CML is a blood cancer that can be controlled by continuously taking an expensive type of medicine called a tyrosine kinase inhibitor (TKI). In almost all patients, stopping TKI treatment results in recurrence of CML. While most CML patients respond well to life-long TKI usage, about 10 per cent of patients become resistant to TKIs, and progress to late-stage or blast crisis (BC) CML. Patients with BC almost always die from their disease. While many genetic mutations are known to be associated with BC progression, the mechanisms by which they and other factors cause BC remain largely unknown. This knowledge gap prevents clinicians from identifying which CML patients are at risk of BC progression, and treating BC when it occurs.
"To fill these critical gaps, we employed the latest molecular approaches to establish that the so-called 'polycomb repressive complex', or PRC, alters the regulation of a set of genes which drive BC progression," said Dr Tun Kiat Ko, Research Fellow at Duke-NUS' Cancer and Stem Cell Biology (CSCB) programme. He also added, "We found that the consequences of altered PRC activity were common to the majority of BC cases, regardless of the different leukaemia-causing mutations we also found in them."
Using this increased understanding, the team devised novel drug combinations, which reverse the downstream effects of the PRC in BC. At the same time, they also developed methods to identify CML patients who were at increased risk of developing TKI-resistance and progressing to BC.
"Our discovery is like finding the 'one ring that rules them all'. Since there are many cancer-causing genetic mutations that occur when chronic phase CML transforms to blast crisis, it has been very challenging to determine which ones are critical to BC, and therefore important to target. By discovering this 'one ring' and how to 'destroy' it with a novel drug combination, we open the door to treating this deadly cancer with the same combination of drugs regardless of the myriad mutations that exist in any particular patient. In addition, our study demonstrates the ability of scientists and clinicians to make exciting discoveries that can be translated to the improved health of patients all over the world, as well as Singaporeans," said Associate Professor Ong Sin Tiong from the Duke-NUS CSCB programme and corresponding author of this study.
"The multi-omics approach was critical to the success of the study. Each layer of information provided us corroborative evidence and insight into the dysfunction of the polycomb repressive complex leading to the progression to blast crisis stage of CML," asserted Asif Javed, co-corresponding author of the study.
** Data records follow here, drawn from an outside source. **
-- pv_equiv track=rewrite | github.com/Alex-Shen1121/SZU_Learning_Resource | 计算机与软件学院/Python程序设计/实验/实验8/code/代码/作业/problem4.py | offBySwap
-- ===== SOURCE A (Python) =====
-- def offBySwap(str1, str2):
--     l1, l2 = len(str1), len(str2)
--     if l1 != l2 or str1 == str2:
--         return False
--     for i in range(l1-1):
--         str3 = str2[:i]+str2[i+1]+str2[i]+str2[i+2:]
--         if str1 == str3:
--             return True
--     return False
-- ===== SOURCE B (Python) =====
-- def offBySwap(str1, str2):
--     n = len(str1)
--     if n != len(str2):
--         return False
--     i = 0
--     while i < n and str1[i] == str2[i]:
--         i += 1
--     if i >= n - 1:
--         return False
--     return (str1[i] == str2[i + 1] and str1[i + 1] == str2[i]
--             and str1[i + 2:] == str2[i + 2:])
-- ===== Notes on version B (the rewrite author's own statement) =====
-- stated objective: faster
-- what changed: A rebuilds a swapped copy of str2 for every position and compares whole strings (quadratic); B finds the first mismatch in one pass and checks that the two characters there are crossed and the remaining suffix is identical.
import Mathlib
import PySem

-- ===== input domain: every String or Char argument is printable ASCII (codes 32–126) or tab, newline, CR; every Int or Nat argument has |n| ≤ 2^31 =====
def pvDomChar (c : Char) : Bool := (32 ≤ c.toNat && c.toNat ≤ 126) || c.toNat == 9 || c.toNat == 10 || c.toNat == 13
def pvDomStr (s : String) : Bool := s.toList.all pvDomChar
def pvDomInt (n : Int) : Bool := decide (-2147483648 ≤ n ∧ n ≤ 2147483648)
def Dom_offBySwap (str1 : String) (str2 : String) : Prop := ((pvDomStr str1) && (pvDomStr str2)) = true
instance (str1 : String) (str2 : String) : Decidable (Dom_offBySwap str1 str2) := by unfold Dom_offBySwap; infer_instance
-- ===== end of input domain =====

-- B replaces A's quadratic build-a-swapped-copy-per-position scan by a single pass that
-- strips the common prefix and checks the two characters at the first mismatch are crossed
-- and the suffixes coincide (objective: faster).


-- ===== PORT A =====
-- str3 = str2[:i] + str2[i+1] + str2[i] + str2[i+2:]  (indices always in range inside the loop)
def pvStr3 (l2 : List Char) (i : Int) : List Char :=
  PySem.List.slice l2 none (some i)
    ++ [PySem.List.pyGetD l2 (i + 1) ' ']
    ++ [PySem.List.pyGetD l2 i ' ']
    ++ PySem.List.slice l2 (some (i + 2)) none

def offBySwap (str1 : String) (str2 : String) : Bool :=
  let l1 : Int := PySem.Str.len str1
  let l2 : Int := PySem.Str.len str2
  if l1 ≠ l2 ∨ str1 = str2 then false
  else (PySem.List.pyRange 0 (l1 - 1) 1).any (fun i => decide (str1.toList = pvStr3 str2.toList i))

-- ===== PORT B =====
-- the while loop of Source B: strip the common prefix of the two strings
def pvStrip : List Char → List Char → List Char × List Char
  | a :: t1, b :: t2 => if a = b then pvStrip t1 t2 else (a :: t1, b :: t2)
  | l1, l2 => (l1, l2)

-- Source B's final return: at least two characters must remain past the first mismatch,
-- crossed there, with identical suffixes
def pvCheck : List Char × List Char → Bool
  | (a :: a' :: t1, b :: b' :: t2) => a = b' && a' = b && decide (t1 = t2)
  | _ => false

def offBySwap_alt (str1 : String) (str2 : String) : Bool :=
  if str1.toList.length ≠ str2.toList.length then false
  else pvCheck (pvStrip str1.toList str2.toList)

-- ===== PRECONDITION & SPEC =====
def Spec_offBySwap (str1 : String) (str2 : String) (out : Bool) : Prop := out = offBySwap_alt str1 str2
instance (str1 : String) (str2 : String) (out : Bool) : Decidable (Spec_offBySwap str1 str2 out) := by unfold Spec_offBySwap; infer_instance

-- ===== CLAIM (what is proved, stated in full; the proofs are below) =====
def Claim_equal_offBySwap : Prop := ∀ (str1 : String) (str2 : String), Dom_offBySwap str1 str2 → Spec_offBySwap str1 str2 (offBySwap str1 str2)

-- ===== LEMMAS AND PROOFS =====

-- the Nat-indexed value of str3: str2 with positions k and k+1 swapped
def pvSwapNat (l2 : List Char) (k : Nat) : List Char :=
  l2.take k ++ [l2.getD (k + 1) ' ', l2.getD k ' '] ++ l2.drop (k + 2)

theorem pvSwapNat_cons (c : Char) (l : List Char) (k : Nat) :
    pvSwapNat (c :: l) (k + 1) = c :: pvSwapNat l k := by
  simp [pvSwapNat, List.take_succ_cons, List.getD]

theorem pvStr3_eq (l2 : List Char) (k : Nat) :
    pvStr3 l2 (k : Int) = pvSwapNat l2 k := by
  unfold pvStr3 pvSwapNat
  rw [show ((k : Int) + 1) = ((k + 1 : Nat) : Int) by push_cast; ring,
      show ((k : Int) + 2) = ((k + 2 : Nat) : Int) by push_cast; ring]
  rw [PySem.List.slice_to_natCast, PySem.List.slice_from_natCast,
      PySem.List.pyGetD_natCast, PySem.List.pyGetD_natCast]
  simp

-- characterisation of A's loop success over the range
theorem A_char (l1 l2 : List Char) :
    ((PySem.List.pyRange 0 ((l2.length : Int) - 1) 1).any
        (fun i => decide (l1 = pvStr3 l2 i)) = true)
      ↔ ∃ k : Nat, k + 2 ≤ l2.length ∧ l1 = pvSwapNat l2 k := by
  rw [List.any_eq_true]
  constructor
  · rintro ⟨i, hi, hdec⟩
    rw [PySem.List.mem_pyRange_one] at hi
    obtain ⟨h0, hlt⟩ := hi
    refine ⟨i.toNat, by omega, ?_⟩
    have hcast : (i.toNat : Int) = i := Int.toNat_of_nonneg h0
    rw [← pvStr3_eq, hcast]
    exact of_decide_eq_true hdec
  · rintro ⟨k, hk, heq⟩
    refine ⟨(k : Int), ?_, by rw [pvStr3_eq]; exact decide_eq_true heq⟩
    rw [PySem.List.mem_pyRange_one]; omega

-- characterisation of B's post-strip check
theorem B_char (l1 l2 : List Char) (h : l1.length = l2.length) :
    pvCheck (pvStrip l1 l2) = true
      ↔ l1 ≠ l2 ∧ ∃ k : Nat, k + 2 ≤ l2.length ∧ l1 = pvSwapNat l2 k := by
  induction l1 generalizing l2 with
  | nil =>
    have : l2 = [] := by cases l2 <;> simp_all
    subst this
    simp [pvStrip, pvCheck]
  | cons a t1 ih =>
    cases l2 with
    | nil => simp at h
    | cons b t2 =>
      by_cases hab : a = b
      · subst hab
        rw [show pvStrip (a :: t1) (a :: t2) = pvStrip t1 t2 by simp [pvStrip]]
        rw [ih t2 (by simpa using h)]
        constructor
        · rintro ⟨hne, k, hk, heq⟩
          refine ⟨by simp [hne], k + 1, by simpa using hk, ?_⟩
          rw [pvSwapNat_cons, heq]
        · rintro ⟨hne, k, hk, heq⟩
          cases k with
          | zero =>
            -- swap at position 0 with equal heads would force t1 = t2, contradiction
            exfalso
            have ht2 : t2 ≠ [] := by intro h'; subst h'; simp at hk
            obtain ⟨b', r2, rfl⟩ := List.exists_cons_of_ne_nil ht2
            simp [pvSwapNat, List.getD] at heq
            exact hne (by simp [heq.1, heq.2])
          | succ j =>
            rw [pvSwapNat_cons] at heq
            simp only [List.cons.injEq] at heq
            exact ⟨by simpa using hne, j, by simp at hk; omega, heq.2⟩
      · rw [show pvStrip (a :: t1) (b :: t2) = (a :: t1, b :: t2) by simp [pvStrip, hab]]
        constructor
        · intro hm
          cases t1 with
          | nil => simp [pvCheck] at hm
          | cons a' r1 =>
            cases t2 with
            | nil => simp [pvCheck] at hm
            | cons b' r2 =>
              simp only [pvCheck, Bool.and_eq_true, decide_eq_true_eq] at hm
              obtain ⟨⟨h1, h2⟩, h3⟩ := hm
              refine ⟨by simp [hab], 0, by simp, ?_⟩
              simp [pvSwapNat, List.getD, h1, h2, h3]
        · rintro ⟨hne, k, hk, heq⟩
          cases k with
          | zero =>
            have ht2 : t2 ≠ [] := by intro h'; subst h'; simp at hk
            obtain ⟨b', r2, rfl⟩ := List.exists_cons_of_ne_nil ht2
            simp [pvSwapNat, List.getD] at heq
            obtain ⟨hab', ht⟩ := heq
            cases t1 with
            | nil => simp at ht
            | cons a' r1 =>
              simp only [List.cons.injEq] at ht
              simp [pvCheck, hab', ht.1, ht.2]
          | succ j =>
            rw [pvSwapNat_cons] at heq
            simp only [List.cons.injEq] at heq
            exact absurd heq.1 hab

-- ===== VERDICT (by name: the statement is the Claim_ definition above) =====
theorem offBySwap_spec : Claim_equal_offBySwap := by
  intro str1 str2 _
  unfold Spec_offBySwap offBySwap offBySwap_alt
  simp only [PySem.Str.len_eq]
  by_cases hlen : str1.toList.length = str2.toList.length
  · rw [if_neg (not_not_intro hlen)]
    by_cases heq : str1 = str2
    · rw [if_pos (Or.inr heq)]
      cases hb : pvCheck (pvStrip str1.toList str2.toList) with
      | false => rfl
      | true => exact absurd (congrArg String.toList heq) ((B_char _ _ hlen).mp hb).1
    · have hneI : ¬ ((str1.toList.length : Int) ≠ (str2.toList.length : Int) ∨ str1 = str2) := by
        push Not
        exact ⟨by exact_mod_cast hlen, heq⟩
      rw [if_neg hneI]
      have hne : str1.toList ≠ str2.toList := fun h => heq (String.ext_iff.mpr h)
      rw [show (str1.toList.length : Int) - 1 = (str2.toList.length : Int) - 1 by rw [hlen]]
      cases hb : pvCheck (pvStrip str1.toList str2.toList) with
      | true =>
        obtain ⟨_, k, hk, hsw⟩ := (B_char _ _ hlen).mp hb
        exact (A_char _ _).mpr ⟨k, hk, hsw⟩
      | false =>
        cases ha : (PySem.List.pyRange 0 ((str2.toList.length : Int) - 1) 1).any
            (fun i => decide (str1.toList = pvStr3 str2.toList i)) with
        | false => rfl
        | true =>
          obtain ⟨k, hk, hsw⟩ := (A_char _ _).mp ha
          have := (B_char _ _ hlen).mpr ⟨hne, k, hk, hsw⟩
          rw [hb] at this
          exact absurd this (by simp)
  · rw [if_pos (Or.inl (show (str1.toList.length : Int) ≠ str2.toList.length by
        exact_mod_cast hlen)),
      if_pos hlen]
"This study is another example of how interdisciplinary research leads to new insight," says Axel Hillmer, Group Leader at the GIS who led the genomics part of the project.
Patrick Tan, Executive Director of GIS, adds, "Due to technology advancements over the last years, it is now possible to apply more complex genomic analyses to translate such findings into routine diagnostics."
"As a haematologist treating patients with advanced blast crisis CML, it is disheartening when we run out of treatment options for them. And that is why we are very encouraged by the study findings and certainly hopeful that our patients may one day benefit from the efforts of our collaboration," Associate Professor Charles Chuah, Senior Consultant, Department of Haematology, SGH.
The team is currently working on approaches to identify CML patients who are at risk of BC transformation, and also to determine why the key PRC-related events occur in the first place.